Eytys launched in April 2013 with just 25 stockists. “We want to sell in stores that we like,” says Hirschfeld. “So we approached the stores that we knew and liked and quite a few of them were keen on Eytys and supported us from the start.” The inaugural season wasn’t without hiccups, however, the biggest being when the cargo ship MOL Comfort, which was carrying their entire first collection, broke in half and sunk in the middle of the Indian Ocean.
“There were a couple of weeks where we didn’t know if we were going to survive or not,” Hirschfeld says of the incident. It also left Schiller equally nervous, so much that he actually took up smoking during the time. Thanks to insurance and the patience and support of their first stockists, Eytys was able to reproduce and successfully ship their first shoes.
The Autumn 2014 series did so well that by Spring 2014, Eytys had more than doubled its wholesale accounts to 60 stockists, including influential stores like Dover Street Market, Colette and LN-CC. By Autumn 2015, that number will be 100. It’s controlled growth, as Hirschfeld wants to first expand the volume of business they do with their existing stockists and, along with Schiller, vets every store on an individual basis before deciding whether or not their brand is a good fit for their shelves.
In August, Eytys opened its first store in Stockholm. Like the birthing of the label itself, it too was an impulsive decision, one that stemmed from finding an office space and having enough extra room to transform it into a standalone shop. “It was a good time for us to curate a physical space,” says Hirschfeld. “We came so far with what we wanted to do brand-wise and aesthetic-wise, so we thought it’d be fun and interesting to do it."
Located on an unassuming block between two Bangladeshi restaurants in central Stockholm’s Hötorget neighbourhood, the white-walled, marble-floored space is outfitted with set-in shelving and modern furniture designed in collaboration with cabinetmaker Axel Wannberg.
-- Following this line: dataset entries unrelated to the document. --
-- pv_equiv track=rewrite | github.com/DigiFors/ChangeDetection | src/ChangeDetection/relationship_detection.py | simplify_changes
-- ===== SOURCE A (Python) =====
-- def simplify_changes(changes):
--     res = [changes[0]]
--     for i in range(1, len(changes)):
--         change = changes[i]
--         key = change[0]
--         value = change[1:]
--         if key == res[-1][0]:
--             res[-1] = res[-1] + value
--         else:
--             res.append(change)
--     return res
-- ===== SOURCE B (Python) =====
-- def simplify_changes(changes):
--     # Two-phase: group consecutive changes with equal key into runs,
--     # then merge each run (first tuple + all later tails).
--     runs = []
--     for change in changes:
--         if runs and change[0] == runs[-1][0][0]:
--             runs[-1].append(change)
--         else:
--             runs.append([change])
--     res = []
--     for run in runs:
--         merged = run[0]
--         for c in run[1:]:
--             merged = merged + c[1:]
--         res.append(merged)
--     return res
-- ===== Notes on version B (the rewrite author's own statement) =====
-- stated objective: alternative
-- what changed: Replaces A's index loop that merges into res[-1] by a two-phase pass: first group consecutive equal-key changes into runs, then a separate merging pass concatenates each run's tails onto its first tuple.
import Mathlib
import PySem

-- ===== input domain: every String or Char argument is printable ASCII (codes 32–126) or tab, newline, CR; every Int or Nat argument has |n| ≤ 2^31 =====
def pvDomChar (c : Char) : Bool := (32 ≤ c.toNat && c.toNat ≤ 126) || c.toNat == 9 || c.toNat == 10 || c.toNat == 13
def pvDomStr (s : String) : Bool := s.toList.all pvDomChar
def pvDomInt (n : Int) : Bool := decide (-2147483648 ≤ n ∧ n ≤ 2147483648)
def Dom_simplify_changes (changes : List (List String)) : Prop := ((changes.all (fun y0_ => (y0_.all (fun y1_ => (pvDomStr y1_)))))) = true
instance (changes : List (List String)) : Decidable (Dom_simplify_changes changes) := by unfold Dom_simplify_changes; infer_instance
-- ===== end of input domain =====

-- B merges consecutive equal-key changes by grouping into runs first, then merging each run once
-- (vs A's rebuild-the-last-tuple index loop); equivalence is about the return value only.

-- ===== PORT A =====
-- res[-1] = res[-1] + value  is modelled as  res.dropLast ++ [last ++ value]
def simplify_changes (changes : List (List String)) : List (List String) :=
  let res0 := [PySem.List.pyGetD changes 0 []]
  (PySem.List.pyRange 1 (changes.length : Int) 1).foldl (fun res i =>
    let change := PySem.List.pyGetD changes i []
    let key := PySem.List.pyGetD change 0 ""
    let value := PySem.List.slice change (some 1) none
    let last := PySem.List.pyGetD res (-1) []
    if key == PySem.List.pyGetD last 0 "" then
      res.dropLast ++ [last ++ value]
    else res ++ [change]) res0

-- ===== PORT B =====
-- runs[-1].append(change)  is modelled as  runs.dropLast ++ [last ++ [change]]
def simplify_changes_alt (changes : List (List String)) : List (List String) :=
  let runs : List (List (List String)) := changes.foldl (fun runs change =>
    if !runs.isEmpty &&
        (PySem.List.pyGetD change 0 "" ==
         PySem.List.pyGetD (PySem.List.pyGetD (PySem.List.pyGetD runs (-1) []) 0 []) 0 "") then
      runs.dropLast ++ [PySem.List.pyGetD runs (-1) [] ++ [change]]
    else runs ++ [[change]]) []
  runs.map (fun run =>
    (PySem.List.slice run (some 1) none).foldl
      (fun merged c => merged ++ PySem.List.slice c (some 1) none)
      (PySem.List.pyGetD run 0 []))

-- ===== PRECONDITION & SPEC =====
-- Pre_ is exactly A's return domain: A raises IndexError on the empty list (changes[0]) and,
-- once the loop runs (two or more changes), on any empty inner change (change[0] / res[-1][0]);
-- a singleton never reaches the loop, so it is admitted whatever its inner change.
def Pre_simplify_changes (changes : List (List String)) : Prop :=
  changes ≠ [] ∧ (changes.length = 1 ∨ ∀ c ∈ changes, c ≠ [])
instance (changes : List (List String)) : Decidable (Pre_simplify_changes changes) := by
  unfold Pre_simplify_changes; infer_instance
def pvWitness_simplify_changes : List (List String) := [["a", "1"], ["a", "2"], ["b", "3"]]

def Spec_simplify_changes (changes : List (List String)) (out : List (List String)) : Prop := out = simplify_changes_alt changes
instance (changes : List (List String)) (out : List (List String)) : Decidable (Spec_simplify_changes changes out) := by unfold Spec_simplify_changes; infer_instance

-- ===== CLAIM (what is proved, stated in full; the proofs are below) =====
def Claim_equal_simplify_changes : Prop := ∀ (changes : List (List String)), Dom_simplify_changes changes → Pre_simplify_changes changes → Spec_simplify_changes changes (simplify_changes changes)

-- ===== LEMMAS AND PROOFS =====

-- Common reference recursion: merge consecutive changes into the accumulator cur.
def pvRef (cur : List String) : List (List String) → List (List String)
  | [] => [cur]
  | c :: rest =>
      if PySem.List.pyGetD c 0 "" == PySem.List.pyGetD cur 0 "" then
        pvRef (cur ++ c.tail) rest
      else cur :: pvRef c rest

-- A's loop body, after the index loop is turned into a fold over the elements.
lemma pvA_loop (l : List (List String)) :
    ∀ (done : List (List String)) (cur : List String),
    l.foldl (fun res change =>
      if PySem.List.pyGetD change 0 "" == PySem.List.pyGetD (PySem.List.pyGetD res (-1) []) 0 "" then
        res.dropLast ++ [PySem.List.pyGetD res (-1) [] ++ change.tail]
      else res ++ [change]) (done ++ [cur]) = done ++ pvRef cur l := by
  induction l with
  | nil => intro done cur; simp [pvRef]
  | cons c rest ih =>
    intro done cur
    rw [List.foldl_cons]
    simp only [PySem.List.pyGetD_neg_one_append_singleton, List.dropLast_concat, pvRef]
    by_cases h : (PySem.List.pyGetD c 0 "" == PySem.List.pyGetD cur 0 "") = true
    · rw [if_pos h, if_pos h, ih done (cur ++ c.tail)]
    · rw [if_neg h, if_neg h, List.append_assoc done [cur] [c],
        show ([cur] ++ [c] : List (List String)) = [cur] ++ [c] from rfl]
      rw [← List.append_assoc done [cur] [c], ih (done ++ [cur]) c]
      simp

def pvMerge (run : List (List String)) : List String :=
  PySem.List.pyGetD run 0 [] ++ run.tail.flatMap (fun c => c.tail)

-- B's inner merging loop is this fold; it equals pvMerge.
lemma pvFold_merge (gs : List (List String)) :
    ∀ init : List String,
    gs.foldl (fun merged c => merged ++ c.tail) init = init ++ gs.flatMap (fun c => c.tail) := by
  induction gs with
  | nil => intro init; simp
  | cons c rest ih => intro init; simp [ih]

lemma pvMerge_head (g : List String) (gs : List (List String)) (hg : g ≠ []) :
    PySem.List.pyGetD (pvMerge (g :: gs)) 0 "" = PySem.List.pyGetD g 0 "" := by
  cases g with
  | nil => exact absurd rfl hg
  | cons x xs => simp [pvMerge, PySem.List.pyGetD_zero_cons]

lemma pvB_loop (l : List (List String)) :
    ∀ (done : List (List (List String))) (g : List String) (gs : List (List String)),
    g ≠ [] → (∀ c ∈ l, c ≠ []) →
    (l.foldl (fun runs change =>
      if !runs.isEmpty &&
          (PySem.List.pyGetD change 0 "" ==
           PySem.List.pyGetD (PySem.List.pyGetD (PySem.List.pyGetD runs (-1) []) 0 []) 0 "") then
        runs.dropLast ++ [PySem.List.pyGetD runs (-1) [] ++ [change]]
      else runs ++ [[change]]) (done ++ [g :: gs])).map pvMerge
      = done.map pvMerge ++ pvRef (pvMerge (g :: gs)) l := by
  induction l with
  | nil => intro done g gs _ _; simp [pvRef]
  | cons c rest ih =>
    intro done g gs hg hl
    have hc : c ≠ [] := hl c (List.mem_cons_self ..)
    have hrest : ∀ x ∈ rest, x ≠ [] := fun x hx => hl x (List.mem_cons_of_mem _ hx)
    rw [List.foldl_cons]
    have hie : (done ++ [g :: gs]).isEmpty = false := by simp
    simp only [PySem.List.pyGetD_neg_one_append_singleton, List.dropLast_concat,
      PySem.List.pyGetD_zero_cons, hie, Bool.not_false, Bool.true_and]
    rw [pvRef.eq_2, pvMerge_head g gs hg]
    by_cases h : (PySem.List.pyGetD c 0 "" == PySem.List.pyGetD g 0 "") = true
    · rw [if_pos h, if_pos h,
        show ((g :: gs) ++ [c] : List (List String)) = g :: (gs ++ [c]) from rfl,
        ih done g (gs ++ [c]) hg hrest]
      have hm : pvMerge (g :: (gs ++ [c])) = pvMerge (g :: gs) ++ c.tail := by
        simp [pvMerge]
      rw [hm]
    · rw [if_neg h, if_neg h,
        show ((done ++ [g :: gs]) ++ [[c]] : List (List (List String)))
          = (done ++ [g :: gs]) ++ [c :: []] from rfl,
        ih (done ++ [g :: gs]) c [] hc hrest]
      have hm : pvMerge [c] = c := by simp [pvMerge, PySem.List.pyGetD_zero_cons]
      rw [hm]
      simp

-- ===== VERDICT (by name: the statement is the Claim_ definition above) =====
theorem simplify_changes_spec : Claim_equal_simplify_changes := by
  intro changes _ hpre
  obtain ⟨hne, hone⟩ := hpre
  obtain ⟨c0, rest, rfl⟩ : ∃ c0 rest, changes = c0 :: rest := by
    cases changes with
    | nil => exact absurd rfl hne
    | cons a b => exact ⟨a, b, rfl⟩
  cases rest with
  | nil =>
    show simplify_changes [c0] = simplify_changes_alt [c0]
    simp [simplify_changes, simplify_changes_alt, PySem.List.pyRange_one_eq_nil,
      PySem.List.pyGetD_zero_cons, PySem.List.slice_from_one]
  | cons c1 rest' =>
  have hall : ∀ c ∈ c0 :: c1 :: rest', c ≠ [] := by
    rcases hone with h1 | h
    · simp at h1
    · exact h
  have hc0 : c0 ≠ [] := hall c0 (List.mem_cons_self ..)
  set rest := c1 :: rest' with hrdef
  have hrest : ∀ x ∈ rest, x ≠ [] := fun x hx => hall x (List.mem_cons_of_mem _ hx)
  show simplify_changes (c0 :: rest) = simplify_changes_alt (c0 :: rest)
  have hA : simplify_changes (c0 :: rest) = pvRef c0 rest := by
    unfold simplify_changes
    simp only [PySem.List.slice_from_one, PySem.List.pyGetD_zero_cons]
    rw [PySem.List.foldl_pyRange_pyGetD' (c0 :: rest) ([] : List String)
      (fun res change =>
        if PySem.List.pyGetD change 0 "" == PySem.List.pyGetD (PySem.List.pyGetD res (-1) []) 0 "" then
          res.dropLast ++ [PySem.List.pyGetD res (-1) [] ++ change.tail]
        else res ++ [change]) [c0] (by norm_num)]
    simpa using pvA_loop rest [] c0
  have hB : simplify_changes_alt (c0 :: rest) = pvRef c0 rest := by
    unfold simplify_changes_alt
    simp only [PySem.List.slice_from_one, List.foldl_cons, List.isEmpty_nil,
      Bool.not_true, Bool.false_and, Bool.false_eq_true, if_false, List.nil_append]
    have hmap : (fun run => List.foldl (fun merged c => merged ++ c.tail)
        (PySem.List.pyGetD run 0 []) run.tail) = pvMerge := by
      funext run; rw [pvFold_merge]; rfl
    rw [hmap]
    have := pvB_loop rest ([] : List (List (List String))) c0 [] hc0 hrest
    simpa [pvMerge] using this
  rw [hA, hB]
-- pv_equiv track=rewrite | github.com/zhangyu345293721/leetcode | src/leetcodepython/string/reverse_string2_541.py | get_reverse_string
-- ===== SOURCE A (Python) =====
-- def get_reverse_string(s: str, k: int) -> str:
--     '''
--         字符串反转
--     Args:
--         arr: 字符串
--     Returns:
--         反转后字符串
--     '''
--     list = []
--     sb = ''
--     number = len(s) // k
--     for i in range(number):
--         list.append(s[i * k:i * k + k])
--     if number * k < len(s):
--         list.append(s[number * k:len(s)])
--     for i in range(len(list)):
--         if i % 2 == 0:
--             sb += list[i][::-1]
--         else:
--             sb += list[i]
--     return sb
-- ===== SOURCE B (Python) =====
-- def get_reverse_string(s: str, k: int) -> str:
--     parts = []
--     for i in range(0, len(s), 2 * k):
--         parts.append(s[i:i + k][::-1] + s[i + k:i + 2 * k])
--     return ''.join(parts)
-- ===== Notes on version B (the rewrite author's own statement) =====
-- stated objective: simpler
-- what changed: Replaces A's build-a-chunk-list pass plus a second index/parity scan with a single strided loop over range(0, len(s), 2*k) that appends the reversed k-slice and the untouched next k-slice directly; slicing handles the final partial block, so the intermediate list and the parity test disappear.
import Mathlib
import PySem

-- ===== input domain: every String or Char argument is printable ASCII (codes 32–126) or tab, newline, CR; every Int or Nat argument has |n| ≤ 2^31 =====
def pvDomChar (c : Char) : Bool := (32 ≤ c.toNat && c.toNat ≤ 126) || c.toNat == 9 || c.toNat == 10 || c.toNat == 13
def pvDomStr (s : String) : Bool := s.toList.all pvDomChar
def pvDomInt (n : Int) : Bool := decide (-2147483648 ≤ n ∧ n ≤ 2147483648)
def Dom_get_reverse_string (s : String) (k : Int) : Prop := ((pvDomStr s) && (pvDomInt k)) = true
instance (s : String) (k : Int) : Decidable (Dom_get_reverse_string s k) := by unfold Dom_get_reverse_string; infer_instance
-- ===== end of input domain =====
Wannberg’s portfolio notes that inspiration for the space includes 1980s post-modernists Shiro Kuramata and Ettore Sottsass and the colour palette of American painter Agnes Martin. Pottery from Jessica Hans, books from Konst-ig and a selection of gear by Swedish rapper and producer Yung Lean magnifies the eclectic vibe.
This culture of convergence — Sad Boys merchandise and vintage Swatch watches, skateboards and MTV — is how Eytys defines itself. “We like to talk about Generation Y and how we’ve grown up with MTV and the Internet and this has just given us a steady flow of information,” says Schiller. The company’s newest model, a padded, leather-lined high-top called the Odyssey, isn’t just a reference to Stanley Kubrick, the Voyager 1 space probe or the continuation of the brand’s own journey, but also late 1970s disco band Odyssey, best known for its 1977 hit single, “Native New Yorker.”
In making the shoe, Schiller researched all the padded high-tops on the market and found them too busy. I’ve never been looking for the most crazy sneakers or the most wild things, I just wanted the most perfect, basic sneakers,” he says. “We’re always going to find ways to re-work the shoes and find interesting collaborations, but it’s not on a regular basis.” This season also saw the launch of new versions of the Mother and Odyssey sneakers with stark, black soles, for Eytys’ fans whose personal style veers towards the darker end of the colour spectrum.
As Eytys has no investors — a fact that HIrschfeld is proud of — it affords them the freedom to do “what feels right.” The top priority at the moment is building on their current market momentum, while establishing a plan for longevity. “This is something that we wanna do for a long time.”